Aim of the exercise — For every line in the records below that holds "hmod", make a copy.
Start of Source data
-- pv_equiv track=rewrite | github.com/Jamie793/MyCTFReverseWriteUp | CRACKME/CrackMeLECCIO18Crack_4st.py | rol
-- ===== SOURCE A (Python) =====
-- def rol(data, offset):
--     binData = bin(data)[2:]
--     binDataLen = len(binData)
--     if binDataLen != 32:
--         for _ in range(32-binDataLen):
--             binData = '0'+binData
--
--     for _ in range(offset):
--         binData = binData[1:]+binData[0]
--
--     return int(binData, 2) & 0xFFFFFFFF
-- ===== SOURCE B (Python) =====
-- def rol(data, offset):
--     k = max(offset, 0) % 32
--     d = data % 0x100000000
--     return (d * 2 ** k + d // 2 ** (32 - k)) % 0x100000000
-- ===== Notes on version B (the rewrite author's own statement) =====
-- stated objective: faster
-- what changed: A builds the 32-char binary string of data by repeated '0'-prepending and rotates it one character per loop iteration (offset iterations); B computes the rotation in O(1) by modular arithmetic: with k = max(offset,0) % 32 and d = data % 2^32 it returns (d*2^k + d//2^(32-k)) % 2^32.
import Mathlib
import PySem

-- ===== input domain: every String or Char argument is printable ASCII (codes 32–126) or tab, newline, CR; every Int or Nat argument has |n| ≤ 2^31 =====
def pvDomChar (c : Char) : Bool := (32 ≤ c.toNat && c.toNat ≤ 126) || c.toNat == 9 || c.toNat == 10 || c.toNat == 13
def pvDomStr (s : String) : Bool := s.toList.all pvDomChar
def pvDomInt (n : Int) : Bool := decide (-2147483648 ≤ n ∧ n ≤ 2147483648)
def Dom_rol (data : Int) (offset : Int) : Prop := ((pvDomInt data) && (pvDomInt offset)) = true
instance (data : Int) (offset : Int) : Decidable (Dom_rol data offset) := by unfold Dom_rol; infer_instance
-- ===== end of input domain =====

-- B replaces A's character-string rotation loop (O(offset)) by a closed-form modular-arithmetic
-- rotate with offset reduced mod 32 (O(1)); equivalence of the RETURN value is proved for data ≥ 0.

-- ===== PORT A =====
-- bin(n)[2:] for n > 0: binary digits, most significant first (empty for n = 0).
def pyBits (n : Nat) : List Char :=
  if _h : n = 0 then []
  else pyBits (n / 2) ++ [if n % 2 = 1 then '1' else '0']
decreasing_by exact Nat.div_lt_self (Nat.pos_of_ne_zero _h) one_lt_two

-- the padding loop: binData = '0' + binData, k times
def padN : Nat → List Char → List Char
  | 0, s => s
  | k+1, s => padN k ('0' :: s)

-- the rotation loop: binData = binData[1:] + binData[0], k times
-- (binData is never empty here, so s[1:] = drop 1 and s[0] = take 1 are exact)
def rotN : Nat → List Char → List Char
  | 0, s => s
  | k+1, s => rotN k (s.drop 1 ++ s.take 1)

-- int(s, 2) for a string of '0'/'1' digits
def bval (s : List Char) : Nat :=
  s.foldl (fun a c => 2 * a + (if c = '1' then 1 else 0)) 0

def rol (data : Int) (offset : Int) : Int :=
  -- bin(data)[2:]: exact for data ≥ 0 (Pre_rol); on data < 0 Python raises ValueError later
  let b0 := if data.toNat = 0 then ['0'] else pyBits data.toNat
  let binDataLen := b0.length
  -- if binDataLen != 32: for _ in range(32-binDataLen): binData = '0'+binData  (range clamps at 0)
  let b1 := if binDataLen ≠ 32 then padN (32 - binDataLen) b0 else b0
  -- for _ in range(offset): …  (offset iterations; none when offset ≤ 0 — toNat clamps exactly so)
  let b2 := rotN offset.toNat b1
  -- int(binData, 2) & 0xFFFFFFFF  (the int is ≥ 0, so Nat land is exact)
  Int.ofNat (bval b2 &&& 0xFFFFFFFF)

-- ===== PORT B =====
def rol_alt (data : Int) (offset : Int) : Int :=
  -- k = max(offset, 0) % 32  (the operand is ≥ 0, so .toNat is exact)
  let k := (PySem.Int.mod (max offset 0) 32).toNat
  -- d = data % 0x100000000
  let d := PySem.Int.mod data 4294967296
  -- (d * 2**k + d // 2**(32-k)) % 0x100000000
  PySem.Int.mod (d * 2 ^ k + PySem.Int.floordiv d (2 ^ (32 - k))) 4294967296

-- ===== PRECONDITION & SPEC =====
-- Pre_rol excludes data < 0, on which A raises ValueError (bin(-x)[2:] = 'b…' and int('…b…', 2) fails).
def Pre_rol (data : Int) (offset : Int) : Prop := 0 ≤ data
instance (data : Int) (offset : Int) : Decidable (Pre_rol data offset) := by
  unfold Pre_rol; infer_instance

def pvWitness_rol : Int × Int := (5, 3)

def Spec_rol (data : Int) (offset : Int) (out : Int) : Prop := out = rol_alt data offset
instance (data : Int) (offset : Int) (out : Int) : Decidable (Spec_rol data offset out) := by
  unfold Spec_rol; infer_instance

-- ===== CLAIM (what is proved, stated in full; the proofs are below) =====
def Claim_equal_rol : Prop := ∀ (data : Int) (offset : Int), Dom_rol data offset →
  Pre_rol data offset → Spec_rol data offset (rol data offset)

-- ===== LEMMAS AND PROOFS =====

-- fixed-width binary representation, most significant bit first
def fw : Nat → Nat → List Char
  | 0, _ => []
  | w+1, n => fw w (n / 2) ++ [if n % 2 = 1 then '1' else '0']

-- one rotation step on the value
def gstep (x : Nat) : Nat := (x % 2147483648) * 2 + x / 2147483648

-- the value after j rotation steps (j ≤ 32)
def Frot (j n : Nat) : Nat := (n % 2 ^ (32 - j)) * 2 ^ j + n / 2 ^ (32 - j)

theorem fw_succ (w n : Nat) :
    fw (w+1) n = fw w (n / 2) ++ [if n % 2 = 1 then '1' else '0'] := rfl

theorem pyBits_zero : pyBits 0 = [] := by rw [pyBits]; simp

theorem pyBits_ne (n : Nat) (h : n ≠ 0) :
    pyBits n = pyBits (n / 2) ++ [if n % 2 = 1 then '1' else '0'] := by
  conv_lhs => rw [pyBits]
  simp [h]

theorem padN_eq (k : Nat) (s : List Char) : padN k s = List.replicate k '0' ++ s := by
  induction k generalizing s with
  | zero => simp [padN]
  | succ k ih =>
      rw [padN, ih, List.replicate_succ' (n := k)]
      simp

theorem fw_zero (w : Nat) : fw w 0 = List.replicate w '0' := by
  induction w with
  | zero => simp [fw]
  | succ w ih => rw [fw_succ, Nat.zero_div, ih, List.replicate_succ' (n := w)]; simp

theorem fw_eq_pad (w n : Nat) (hpos : 0 < n) (hlt : n < 2 ^ w) :
    fw w n = List.replicate (w - (pyBits n).length) '0' ++ pyBits n := by
  induction w generalizing n with
  | zero => omega
  | succ w ih =>
      rw [fw_succ, pyBits_ne n (by omega)]
      by_cases h2 : n / 2 = 0
      · have hn1 : n = 1 := by omega
        subst hn1
        simp [fw_zero, pyBits_zero]
      · have hdlt : n / 2 < 2 ^ w := by
          rw [Nat.div_lt_iff_lt_mul (by norm_num)]
          calc n < 2 ^ (w+1) := hlt
          _ = 2 ^ w * 2 := by rw [pow_succ]
        rw [ih (n / 2) (by omega) hdlt]
        simp only [List.length_append, List.length_singleton, List.append_assoc]
        congr 2
        omega

theorem fw_msb (w n : Nat) :
    fw (w+1) n = (if n / 2 ^ w % 2 = 1 then '1' else '0') :: fw w (n % 2 ^ w) := by
  induction w generalizing n with
  | zero => simp [fw]
  | succ w ih =>
      have h1 : n / 2 / 2 ^ w = n / 2 ^ (w+1) := by
        rw [Nat.div_div_eq_div_mul, ← pow_succ']
      have h2 : n / 2 % 2 ^ w = n % 2 ^ (w+1) / 2 := by
        rw [show (2:Nat) ^ (w+1) = 2 * 2 ^ w from by rw [pow_succ']]
        rw [Nat.mod_mul_right_div_self]
      have h3 : n % 2 = n % 2 ^ (w+1) % 2 := by
        rw [Nat.mod_mod_of_dvd _ (dvd_pow_self 2 (by omega))]
      rw [fw_succ (w+1) n, ih (n/2), fw_succ w (n % 2 ^ (w+1)), ← h1, ← h2, ← h3]
      simp

theorem fw_rot_step (n : Nat) (hn : n < 2 ^ 32) :
    (fw 32 n).drop 1 ++ (fw 32 n).take 1 = fw 32 (gstep n) := by
  have h := fw_msb 31 n
  have ht : n / 2 ^ 31 ≤ 1 := by
    have : n / 2 ^ 31 < 2 := by
      rw [Nat.div_lt_iff_lt_mul (by norm_num)]
      norm_num at hn ⊢; omega
    omega
  have hg : gstep n = (n % 2 ^ 31) * 2 + n / 2 ^ 31 := by
    simp only [gstep]; norm_num
  have hdiv : gstep n / 2 = n % 2 ^ 31 := by rw [hg]; omega
  have hmod : gstep n % 2 = n / 2 ^ 31 := by rw [hg]; omega
  have hchar : n / 2 ^ 31 % 2 = n / 2 ^ 31 := by omega
  rw [show (32:Nat) = 31 + 1 from rfl]
  rw [h, fw_succ 31 (gstep n), hdiv, hmod, hchar]
  simp only [List.drop_succ_cons, List.drop_zero, List.take_succ_cons, List.take_zero]

theorem gstep_lt (n : Nat) (hn : n < 2 ^ 32) : gstep n < 2 ^ 32 := by
  simp only [gstep]; norm_num at hn ⊢; omega

theorem rotN_fw (k n : Nat) (hn : n < 2 ^ 32) :
    rotN k (fw 32 n) = fw 32 (gstep^[k] n) := by
  induction k generalizing n with
  | zero => simp [rotN]
  | succ k ih =>
      rw [rotN, fw_rot_step n hn, ih (gstep n) (gstep_lt n hn),
        Function.iterate_succ_apply]

theorem bval_fw (w n : Nat) (hn : n < 2 ^ w) : bval (fw w n) = n := by
  induction w generalizing n with
  | zero => simp [fw, bval]; omega
  | succ w ih =>
      have hdlt : n / 2 < 2 ^ w := by
        rw [Nat.div_lt_iff_lt_mul (by norm_num)]
        calc n < 2 ^ (w+1) := hn
        _ = 2 ^ w * 2 := by rw [pow_succ]
      rw [fw_succ]
      simp only [bval, List.foldl_append] at *
      rw [ih (n / 2) hdlt]
      by_cases h : n % 2 = 1 <;> simp [h, List.foldl] <;> omega

theorem Frot_zero (n : Nat) (hn : n < 2 ^ 32) : Frot 0 n = n := by
  simp only [Frot, Nat.sub_zero, pow_zero, mul_one]
  norm_num at hn ⊢
  omega

theorem Frot_32 (n : Nat) : Frot 32 n = n := by
  simp [Frot, Nat.mod_one]

theorem gstep_Frot (j n : Nat) (hj : j < 32) (hn : n < 2 ^ 32) :
    gstep (Frot j n) = Frot (j+1) n := by
  set Q := 2 ^ (31 - j) with hQ
  have hQpos : 0 < Q := Nat.two_pow_pos _
  have h2Q : (2:Nat) ^ (32 - j) = Q * 2 := by
    rw [hQ, ← pow_succ]; congr 1; omega
  have hQj : Q * 2 ^ j = 2147483648 := by
    rw [hQ, ← pow_add, show 31 - j + j = 31 from by omega]; norm_num
  set m := n / Q with hm
  set r' := n % Q with hr'
  have hr'lt : r' < Q := Nat.mod_lt _ hQpos
  have hmlt : m < 2 ^ j * 2 := by
    rw [hm, Nat.div_lt_iff_lt_mul hQpos]
    calc n < 2 ^ 32 := hn
    _ = 2 ^ j * 2 * Q := by
        rw [mul_comm (2 ^ j * 2) Q, ← mul_assoc, hQj]; norm_num
  have hmod : n % 2 ^ (32 - j) = r' + Q * (m % 2) := by
    rw [h2Q]; exact Nat.mod_mul
  have hdiv : n / 2 ^ (32 - j) = m / 2 := by
    rw [h2Q, ← Nat.div_div_eq_div_mul]
  have hybound : r' * 2 ^ j + 2 ^ j ≤ 2147483648 := by
    calc r' * 2 ^ j + 2 ^ j = (r' + 1) * 2 ^ j := by ring
    _ ≤ Q * 2 ^ j := Nat.mul_le_mul_right _ (by omega)
    _ = 2147483648 := hQj
  have hF : Frot j n = (m % 2) * 2147483648 + (r' * 2 ^ j + m / 2) := by
    rw [Frot, hmod, hdiv, add_mul, mul_comm Q (m % 2), mul_assoc, hQj]
    ring
  have hF1 : Frot (j+1) n = 2 * (r' * 2 ^ j) + m := by
    rw [Frot, show 32 - (j+1) = 31 - j from by omega, ← hQ, ← hr', ← hm, pow_succ]
    ring
  rw [hF, hF1, gstep]
  generalize hy : r' * 2 ^ j = y at *
  have h2j : 0 < 2 ^ j := Nat.two_pow_pos _
  omega

theorem gstep_iter_le (j n : Nat) (hj : j ≤ 32) (hn : n < 2 ^ 32) :
    gstep^[j] n = Frot j n := by
  induction j with
  | zero => simp [Frot_zero n hn]
  | succ j ih =>
      rw [Function.iterate_succ_apply', ih (by omega), gstep_Frot j n (by omega) hn]

theorem gstep_iter_mod (k n : Nat) (hn : n < 2 ^ 32) :
    gstep^[k] n = Frot (k % 32) n := by
  induction k using Nat.strong_induction_on with
  | _ k ih =>
      by_cases h : k < 32
      · rw [Nat.mod_eq_of_lt h, gstep_iter_le k n (by omega) hn]
      · have hk : k = (k - 32) + 32 := by omega
        rw [hk, Function.iterate_add_apply,
          gstep_iter_le 32 n le_rfl hn, Frot_32,
          ih (k - 32) (by omega)]
        congr 1
        omega

theorem gstep_iter_lt (k n : Nat) (hn : n < 2 ^ 32) : gstep^[k] n < 2 ^ 32 := by
  induction k with
  | zero => simpa
  | succ k ih => rw [Function.iterate_succ_apply']; exact gstep_lt _ ih

-- closed form of B's arithmetic: (n * 2^k + n / 2^(32-k)) % 2^32 = Frot k n
theorem closed_form_eq_Frot (k n : Nat) (hk : k < 32) (hn : n < 2 ^ 32) :
    (n * 2 ^ k + n / 2 ^ (32 - k)) % 4294967296 = Frot k n := by
  set Q := 2 ^ (32 - k) with hQ
  have hQpos : 0 < Q := Nat.two_pow_pos _
  have hQj : Q * 2 ^ k = 4294967296 := by
    rw [hQ, ← pow_add, show 32 - k + k = 32 from by omega]; norm_num
  set q := n / Q with hq
  set r := n % Q with hr
  have hrlt : r < Q := Nat.mod_lt _ hQpos
  have hqlt : q < 2 ^ k := by
    rw [hq, Nat.div_lt_iff_lt_mul hQpos]
    calc n < 2 ^ 32 := hn
    _ = 2 ^ k * Q := by rw [mul_comm, hQj]; norm_num
  have hrb : r * 2 ^ k + 2 ^ k ≤ 4294967296 := by
    calc r * 2 ^ k + 2 ^ k = (r + 1) * 2 ^ k := by ring
    _ ≤ Q * 2 ^ k := Nat.mul_le_mul_right _ (by omega)
    _ = 4294967296 := hQj
  have hsplit : n * 2 ^ k = q * 4294967296 + r * 2 ^ k := by
    calc n * 2 ^ k = (Q * q + r) * 2 ^ k := by rw [hq, hr, Nat.div_add_mod]
    _ = q * (Q * 2 ^ k) + r * 2 ^ k := by ring
    _ = q * 4294967296 + r * 2 ^ k := by rw [hQj]
  rw [Frot, ← hQ, ← hq, ← hr, hsplit]
  generalize r * 2 ^ k = y at *
  omega

-- A computes Frot (offset.toNat % 32) data.toNat
theorem rol_eq_Frot (data offset : Int) (h0 : 0 ≤ data) (h1 : data ≤ 2147483648) :
    rol data offset = Int.ofNat (Frot (offset.toNat % 32) data.toNat) := by
  set n := data.toNat with hn
  have hnlt : n < 2 ^ 32 := by norm_num; omega
  have hpad : (if (if n = 0 then ['0'] else pyBits n).length ≠ 32 then
      padN (32 - (if n = 0 then ['0'] else pyBits n).length) (if n = 0 then ['0'] else pyBits n)
      else (if n = 0 then ['0'] else pyBits n)) = fw 32 n := by
    by_cases h : n = 0
    · simp only [h, if_pos rfl, if_true, List.length_singleton,
        show (1:Nat) ≠ 32 from by omega, if_pos, padN_eq, fw_zero]
      simp [List.replicate_succ' (n := 31)]
    · rw [if_neg h, fw_eq_pad 32 n (by omega) hnlt]
      by_cases hl : (pyBits n).length = 32
      · rw [if_neg (by simp [hl]), hl]
        simp
      · rw [if_pos (by simp [hl]), padN_eq]
  show Int.ofNat (bval (rotN offset.toNat _) &&& 0xFFFFFFFF) = _
  rw [hpad, rotN_fw _ _ hnlt, bval_fw 32 _ (gstep_iter_lt _ _ hnlt),
    gstep_iter_mod _ _ hnlt]
  congr 1
  have hlt := gstep_iter_lt offset.toNat n hnlt
  rw [gstep_iter_mod _ _ hnlt] at hlt
  have hand := Nat.and_two_pow_sub_one_eq_mod (Frot (offset.toNat % 32) n) 32
  norm_num at hand hlt ⊢
  rw [hand]
  omega

-- B, on the same inputs, also computes Frot (offset.toNat % 32) data.toNat
theorem rol_alt_eq_Frot (data offset : Int) (h0 : 0 ≤ data) (h1 : data ≤ 2147483648) :
    rol_alt data offset = Int.ofNat (Frot (offset.toNat % 32) data.toNat) := by
  set n := data.toNat with hn
  have hnlt : n < 2 ^ 32 := by norm_num; omega
  have hd : data = (n : Int) := by omega
  have hkeq : (PySem.Int.mod (max offset 0) 32).toNat = offset.toNat % 32 := by
    rw [PySem.Int.mod_eq_emod_of_pos (by norm_num)]
    rcases (by omega : 0 ≤ offset ∨ offset < 0) with h | h
    · rw [max_eq_left h]; omega
    · rw [max_eq_right (by omega : offset ≤ 0)]; omega
  have hdm : PySem.Int.mod data 4294967296 = (n : Int) := by
    rw [PySem.Int.mod_eq_emod_of_pos (by norm_num)]
    omega
  set k := (PySem.Int.mod (max offset 0) 32).toNat with hk
  have hklt : k < 32 := by rw [hkeq]; omega
  show PySem.Int.mod (PySem.Int.mod data 4294967296 * 2 ^ k +
      PySem.Int.floordiv (PySem.Int.mod data 4294967296) (2 ^ (32 - k))) 4294967296 = _
  rw [hdm]
  have hfd : PySem.Int.floordiv (n : Int) (2 ^ (32 - k)) =
      ((n / 2 ^ (32 - k) : Nat) : Int) := by
    rw [show ((2:Int) ^ (32 - k)) = ((2 ^ (32 - k) : Nat) : Int) from by push_cast; ring]
    exact PySem.Int.floordiv_natCast _ _
  rw [hfd,
    show ((n : Int) * 2 ^ k + ((n / 2 ^ (32 - k) : Nat) : Int)) =
      (((n * 2 ^ k + n / 2 ^ (32 - k) : Nat)) : Int) from by push_cast; ring,
    PySem.Int.mod_eq_emod_of_pos (by norm_num)]
  have key := closed_form_eq_Frot k n hklt hnlt
  rw [← hkeq, ← key, Int.ofNat_eq_natCast]
  push_cast
  norm_num

-- ===== VERDICT (by name: the statement is the Claim_ definition above) =====
theorem rol_spec : Claim_equal_rol := by
  intro data offset hdom hpre
  unfold Spec_rol
  have hdom' : data ≤ 2147483648 := by
    unfold Dom_rol at hdom
    simp [pvDomInt] at hdom
    exact hdom.1.2
  rw [rol_eq_Frot data offset hpre hdom', rol_alt_eq_Frot data offset hpre hdom']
End of Source data
Task response —
  have hmod : gstep n % 2 = n / 2 ^ 31 := by rw [hg]; omega
  rw [h, fw_succ 31 (gstep n), hdiv, hmod, hchar]
  have hmod : n % 2 ^ (32 - j) = r' + Q * (m % 2) := by
    rw [Frot, hmod, hdiv, add_mul, mul_comm Q (m % 2), mul_assoc, hQj]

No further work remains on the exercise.